▸ **Exercise**
The expected answer holds every line from the first line of the data below through the line containing "original table are", exactly as written, and no other line.

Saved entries
-- pv_equiv track=rewrite | github.com/akaiomoi/DeepScan | API/main.py | leet_to_text
-- ===== SOURCE A (Python) =====
-- def leet_to_text(leet_str):
--     leet_dict = {'4': 'a', '8': 'b', '(': 'c', '|)': 'd', '3': 'e', '|=': 'f', '6': 'g', '|-|': 'h',
--                  '1': 'i', '_|': 'j', '|<': 'k', '|_': 'l', '|\/|': 'm', '|\\|': 'n', '0': 'o', '|2': 'r',
--                  '5': 's', '7': 't', '|_|': 'u', '\/': 'v', '\/\/': 'w', '><': 'x', '`/': 'y', '2': 'z'}
--
--     text_str = ''
--     i = 0
--     while i < len(leet_str):
--         if leet_str[i:i + 2] in leet_dict:
--             text_str += leet_dict[leet_str[i:i + 2]]
--             i += 2
--         elif leet_str[i:i + 1] in leet_dict:
--             text_str += leet_dict[leet_str[i:i + 1]]
--             i += 1
--         else:
--             text_str += leet_str[i]
--             i += 1
--     return text_str
-- ===== SOURCE B (Python) =====
-- def leet_to_text(leet_str):
--     # Streaming state machine: one character at a time with a single pending
--     # "digram leader" character, instead of index-based slicing with 2-then-1
--     # dict membership tests.  Only the two-character codes can ever match a
--     # two-character window (the 3/4-character codes of the original table are
--     # unreachable), every digram starts with one of five leader characters,
--     # and no leader is itself a one-character code.
--     digrams = {'|)': 'd', '|=': 'f', '_|': 'j', '|<': 'k', '|_': 'l',
--                '|2': 'r', '\\/': 'v', '><': 'x', '`/': 'y'}
--     singles = {'4': 'a', '8': 'b', '(': 'c', '3': 'e', '6': 'g',
--                '1': 'i', '0': 'o', '5': 's', '7': 't', '2': 'z'}
--     leaders = {'|', '_', '\\', '>', '`'}
--     out = []
--     pending = ''          # at most one character: a possible digram leader
--     for c in leet_str:
--         if pending:
--             d = pending + c
--             pending = ''
--             if d in digrams:
--                 out.append(digrams[d])
--                 continue
--             out.append(d[0])          # leaders are never one-char codes
--         if c in leaders:
--             pending = c
--         else:
--             out.append(singles.get(c, c))
--     if pending:
--         out.append(pending)
--     return ''.join(out)
-- ===== Notes on version B (the rewrite author's own statement) =====
-- stated objective: alternative
-- what changed: Replaces A's index-based while loop testing 2-char then 1-char slices against one dict by a streaming per-character state machine that carries at most one pending digram-leader character, using a digram table, a singles table and a leader set (correct because every reachable multi-char code is a 2-char code starting with one of five leader characters, none of which is a 1-char code).
import Mathlib
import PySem

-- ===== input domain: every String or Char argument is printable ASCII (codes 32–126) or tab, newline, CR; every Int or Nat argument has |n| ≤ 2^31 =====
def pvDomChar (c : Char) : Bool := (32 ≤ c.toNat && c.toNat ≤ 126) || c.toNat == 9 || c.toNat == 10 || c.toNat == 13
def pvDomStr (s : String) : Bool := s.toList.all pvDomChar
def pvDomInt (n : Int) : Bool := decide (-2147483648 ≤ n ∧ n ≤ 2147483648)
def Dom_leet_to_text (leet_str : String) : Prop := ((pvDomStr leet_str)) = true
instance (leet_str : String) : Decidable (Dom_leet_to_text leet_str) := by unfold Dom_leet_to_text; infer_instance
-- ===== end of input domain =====

-- B replaces A's index-based scan (2-char-slice then 1-char-slice dict membership)
-- by a streaming one-character-at-a-time state machine carrying one pending
-- "digram leader" character; objective: alternative structure, same cost.
-- Strings are handled as their character lists (List Char) throughout.

-- ===== PORT A =====
-- the Python dict literal, keys and values as char lists, in insertion order
def leetDictA : PySem.Dict (List Char) (List Char) := PySem.Dict.ofList
  [(['4'], ['a']), (['8'], ['b']), (['('], ['c']), (['|', ')'], ['d']),
   (['3'], ['e']), (['|', '='], ['f']), (['6'], ['g']), (['|', '-', '|'], ['h']),
   (['1'], ['i']), (['_', '|'], ['j']), (['|', '<'], ['k']), (['|', '_'], ['l']),
   (['|', '\\', '/', '|'], ['m']), (['|', '\\', '|'], ['n']), (['0'], ['o']),
   (['|', '2'], ['r']), (['5'], ['s']), (['7'], ['t']), (['|', '_', '|'], ['u']),
   (['\\', '/'], ['v']), (['\\', '/', '\\', '/'], ['w']), (['>', '<'], ['x']),
   (['`', '/'], ['y']), (['2'], ['z'])]

-- the while loop: acc = text_str, cs = the characters from index i on;
-- leet_str[i:i+2] is (c :: rest).take 2, leet_str[i:i+1] is [c]
def leetLoopA (acc : List Char) (cs : List Char) : List Char :=
  match cs with
  | [] => acc
  | c :: rest =>
    match leetDictA.get? ((c :: rest).take 2) with
    | some v => leetLoopA (acc ++ v) (rest.drop 1)      -- i += 2
    | none =>
      match leetDictA.get? [c] with
      | some v => leetLoopA (acc ++ v) rest             -- i += 1
      | none => leetLoopA (acc ++ [c]) rest             -- i += 1
termination_by cs.length
decreasing_by
  · simp
  · simp
  · simp

def leet_to_text (leet_str : String) : String := String.ofList (leetLoopA [] leet_str.toList)

-- ===== PORT B =====
def digramsB : PySem.Dict (List Char) Char := PySem.Dict.ofList
  [(['|', ')'], 'd'), (['|', '='], 'f'), (['_', '|'], 'j'), (['|', '<'], 'k'),
   (['|', '_'], 'l'), (['|', '2'], 'r'), (['\\', '/'], 'v'), (['>', '<'], 'x'),
   (['`', '/'], 'y')]

def singlesB : PySem.Dict Char Char := PySem.Dict.ofList
  [('4', 'a'), ('8', 'b'), ('(', 'c'), ('3', 'e'), ('6', 'g'),
   ('1', 'i'), ('0', 'o'), ('5', 's'), ('7', 't'), ('2', 'z')]

def leadersB : List Char := ['|', '_', '\\', '>', '`']

-- the body of the for loop: state = (out, pending); '' pending = none
def stepB (st : List Char × Option Char) (c : Char) : List Char × Option Char :=
  match st with
  | (out, some p) =>
    match digramsB.get? [p, c] with
    | some r => (out ++ [r], none)                      -- continue
    | none =>                                           -- emit d[0] = p, re-dispatch on c
      if c ∈ leadersB then (out ++ [p], some c)
      else (out ++ [p] ++ [singlesB.getD c c], none)
  | (out, none) =>
    if c ∈ leadersB then (out, some c)
    else (out ++ [singlesB.getD c c], none)

-- the trailing 'if pending: out.append(pending)'
def finishB (st : List Char × Option Char) : List Char :=
  match st with
  | (out, some p) => out ++ [p]
  | (out, none) => out

def leet_to_text_alt (leet_str : String) : String :=
  String.ofList (finishB (leet_str.toList.foldl stepB ([], none)))

-- ===== PRECONDITION & SPEC =====
def Spec_leet_to_text (leet_str : String) (out : String) : Prop := out = leet_to_text_alt leet_str
instance (leet_str : String) (out : String) : Decidable (Spec_leet_to_text leet_str out) := by unfold Spec_leet_to_text; infer_instance

-- ===== CLAIM (what is proved, stated in full; the proofs are below) =====
def Claim_equal_leet_to_text : Prop := ∀ (leet_str : String), Dom_leet_to_text leet_str → Spec_leet_to_text leet_str (leet_to_text leet_str)

-- ===== LEMMAS AND PROOFS =====


theorem itemsA_eq : leetDictA.items =
  [(['4'], ['a']), (['8'], ['b']), (['('], ['c']), (['|', ')'], ['d']),
   (['3'], ['e']), (['|', '='], ['f']), (['6'], ['g']), (['|', '-', '|'], ['h']),
   (['1'], ['i']), (['_', '|'], ['j']), (['|', '<'], ['k']), (['|', '_'], ['l']),
   (['|', '\\', '/', '|'], ['m']), (['|', '\\', '|'], ['n']), (['0'], ['o']),
   (['|', '2'], ['r']), (['5'], ['s']), (['7'], ['t']), (['|', '_', '|'], ['u']),
   (['\\', '/'], ['v']), (['\\', '/', '\\', '/'], ['w']), (['>', '<'], ['x']),
   (['`', '/'], ['y']), (['2'], ['z'])] := by decide

theorem itemsD_eq : digramsB.items =
  [(['|', ')'], 'd'), (['|', '='], 'f'), (['_', '|'], 'j'), (['|', '<'], 'k'),
   (['|', '_'], 'l'), (['|', '2'], 'r'), (['\\', '/'], 'v'), (['>', '<'], 'x'),
   (['`', '/'], 'y')] := by decide

theorem itemsS_eq : singlesB.items =
  [('4', 'a'), ('8', 'b'), ('(', 'c'), ('3', 'e'), ('6', 'g'),
   ('1', 'i'), ('0', 'o'), ('5', 's'), ('7', 't'), ('2', 'z')] := by decide

-- A's two-char lookup is exactly B's digram table
theorem lookup2_eq (c1 c2 : Char) :
    leetDictA.get? [c1, c2] = (digramsB.get? [c1, c2]).map (fun r => [r]) := by
  simp [PySem.Dict.get?, itemsA_eq, itemsD_eq, List.find?]
  repeat' split <;> simp_all

-- A's one-char lookup is exactly B's singles table
theorem lookup1_eq (c : Char) :
    leetDictA.get? [c] = (singlesB.get? c).map (fun r => [r]) := by
  simp [PySem.Dict.get?, itemsA_eq, itemsS_eq, List.find?]
  repeat' split <;> simp_all

-- every digram starts with a leader
theorem digram_leader (c1 c2 : Char) (h : c1 ∉ leadersB) :
    digramsB.get? [c1, c2] = none := by
  simp [leadersB] at h
  simp [PySem.Dict.get?, itemsD_eq, List.find?]
  repeat' split <;> simp_all [@eq_comm Char]

-- no leader is a one-char code
theorem leader_not_single (c : Char) (h : c ∈ leadersB) : singlesB.get? c = none := by
  simp [leadersB] at h
  rcases h with h | h | h | h | h <;> subst h <;> decide

theorem main_aux : ∀ (n : Nat) (cs : List Char), cs.length ≤ n →
    (∀ acc, finishB (cs.foldl stepB (acc, none)) = leetLoopA acc cs) ∧
    (∀ acc c, c ∈ leadersB →
      finishB (cs.foldl stepB (acc, some c)) = leetLoopA acc (c :: cs)) := by
  intro n
  induction n with
  | zero =>
    intro cs h
    have hc : cs = [] := List.eq_nil_of_length_eq_zero (Nat.le_zero.mp h)
    subst hc
    refine ⟨fun acc => by simp [finishB, leetLoopA], fun acc c hl => ?_⟩
    have h1 : leetDictA.get? [c] = none := by
      rw [lookup1_eq, leader_not_single c hl]; rfl
    simp only [List.foldl_nil, finishB]
    rw [leetLoopA]
    simp [h1, leetLoopA]
  | succ n ih =>
    intro cs h
    have part1 : ∀ acc, finishB (cs.foldl stepB (acc, none)) = leetLoopA acc cs := by
      intro acc
      cases cs with
      | nil => simp [finishB, leetLoopA]
      | cons c rest =>
        have hr : rest.length ≤ n := by simp at h; omega
        rw [List.foldl_cons]
        by_cases hl : c ∈ leadersB
        · simp only [stepB, hl, if_pos]
          rw [(ih rest hr).2 acc c hl]
        · simp only [stepB, hl, if_false]
          rw [(ih rest hr).1]
          rw [leetLoopA]
          cases rest with
          | nil =>
            have h1 := lookup1_eq c
            cases hs : singlesB.get? c with
            | some r =>
              simp only [List.take, h1, hs, Option.map]
              simp [leetLoopA, PySem.Dict.getD, hs]
            | none =>
              simp only [List.take, h1, hs, Option.map]
              simp [leetLoopA, PySem.Dict.getD, hs]
          | cons c2 t =>
            have h2 : leetDictA.get? [c, c2] = none := by
              rw [lookup2_eq, digram_leader c c2 hl]; rfl
            have h1 := lookup1_eq c
            cases hs : singlesB.get? c with
            | some r => simp [List.take, h2, h1, hs, PySem.Dict.getD]
            | none => simp [List.take, h2, h1, hs, PySem.Dict.getD]
    refine ⟨part1, fun acc c hl => ?_⟩
    cases cs with
    | nil =>
      have h1 : leetDictA.get? [c] = none := by
        rw [lookup1_eq, leader_not_single c hl]; rfl
      simp only [List.foldl_nil, finishB]
      rw [leetLoopA]
      simp [h1, leetLoopA]
    | cons c2 t =>
      have ht : t.length ≤ n := by simp at h; omega
      rw [List.foldl_cons, leetLoopA]
      simp only [List.take]
      rw [lookup2_eq]
      cases hd : digramsB.get? [c, c2] with
      | some r =>
        simp only [stepB, hd, Option.map, List.drop]
        rw [(ih t ht).1]
      | none =>
        have h1 : leetDictA.get? [c] = none := by
          rw [lookup1_eq, leader_not_single c hl]; rfl
        simp only [stepB, hd, Option.map, h1]
        -- B's re-dispatch on c2 from (acc ++ [c], none) is one foldl step over (c2 :: t)
        have hstep : (if c2 ∈ leadersB then (acc ++ [c], some c2)
            else (acc ++ [c] ++ [singlesB.getD c2 c2], none))
            = stepB (acc ++ [c], none) c2 := by
          simp [stepB]
        rw [hstep, ← List.foldl_cons]
        exact part1 (acc ++ [c])

-- ===== VERDICT (by name: the statement is the Claim_ definition above) =====
theorem leet_to_text_spec : Claim_equal_leet_to_text := by
  intro s _
  unfold Spec_leet_to_text leet_to_text leet_to_text_alt
  rw [(main_aux s.toList.length s.toList le_rfl).1 []]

▸ **Solution for this problem**
-- pv_equiv track=rewrite | github.com/akaiomoi/DeepScan | API/main.py | leet_to_text
-- ===== SOURCE A (Python) =====
-- def leet_to_text(leet_str):
--     leet_dict = {'4': 'a', '8': 'b', '(': 'c', '|)': 'd', '3': 'e', '|=': 'f', '6': 'g', '|-|': 'h',
--                  '1': 'i', '_|': 'j', '|<': 'k', '|_': 'l', '|\/|': 'm', '|\\|': 'n', '0': 'o', '|2': 'r',
--                  '5': 's', '7': 't', '|_|': 'u', '\/': 'v', '\/\/': 'w', '><': 'x', '`/': 'y', '2': 'z'}
--
--     text_str = ''
--     i = 0
--     while i < len(leet_str):
--         if leet_str[i:i + 2] in leet_dict:
--             text_str += leet_dict[leet_str[i:i + 2]]
--             i += 2
--         elif leet_str[i:i + 1] in leet_dict:
--             text_str += leet_dict[leet_str[i:i + 1]]
--             i += 1
--         else:
--             text_str += leet_str[i]
--             i += 1
--     return text_str
-- ===== SOURCE B (Python) =====
-- def leet_to_text(leet_str):
--     # Streaming state machine: one character at a time with a single pending
--     # "digram leader" character, instead of index-based slicing with 2-then-1
--     # dict membership tests.  Only the two-character codes can ever match a
--     # two-character window (the 3/4-character codes of the original table are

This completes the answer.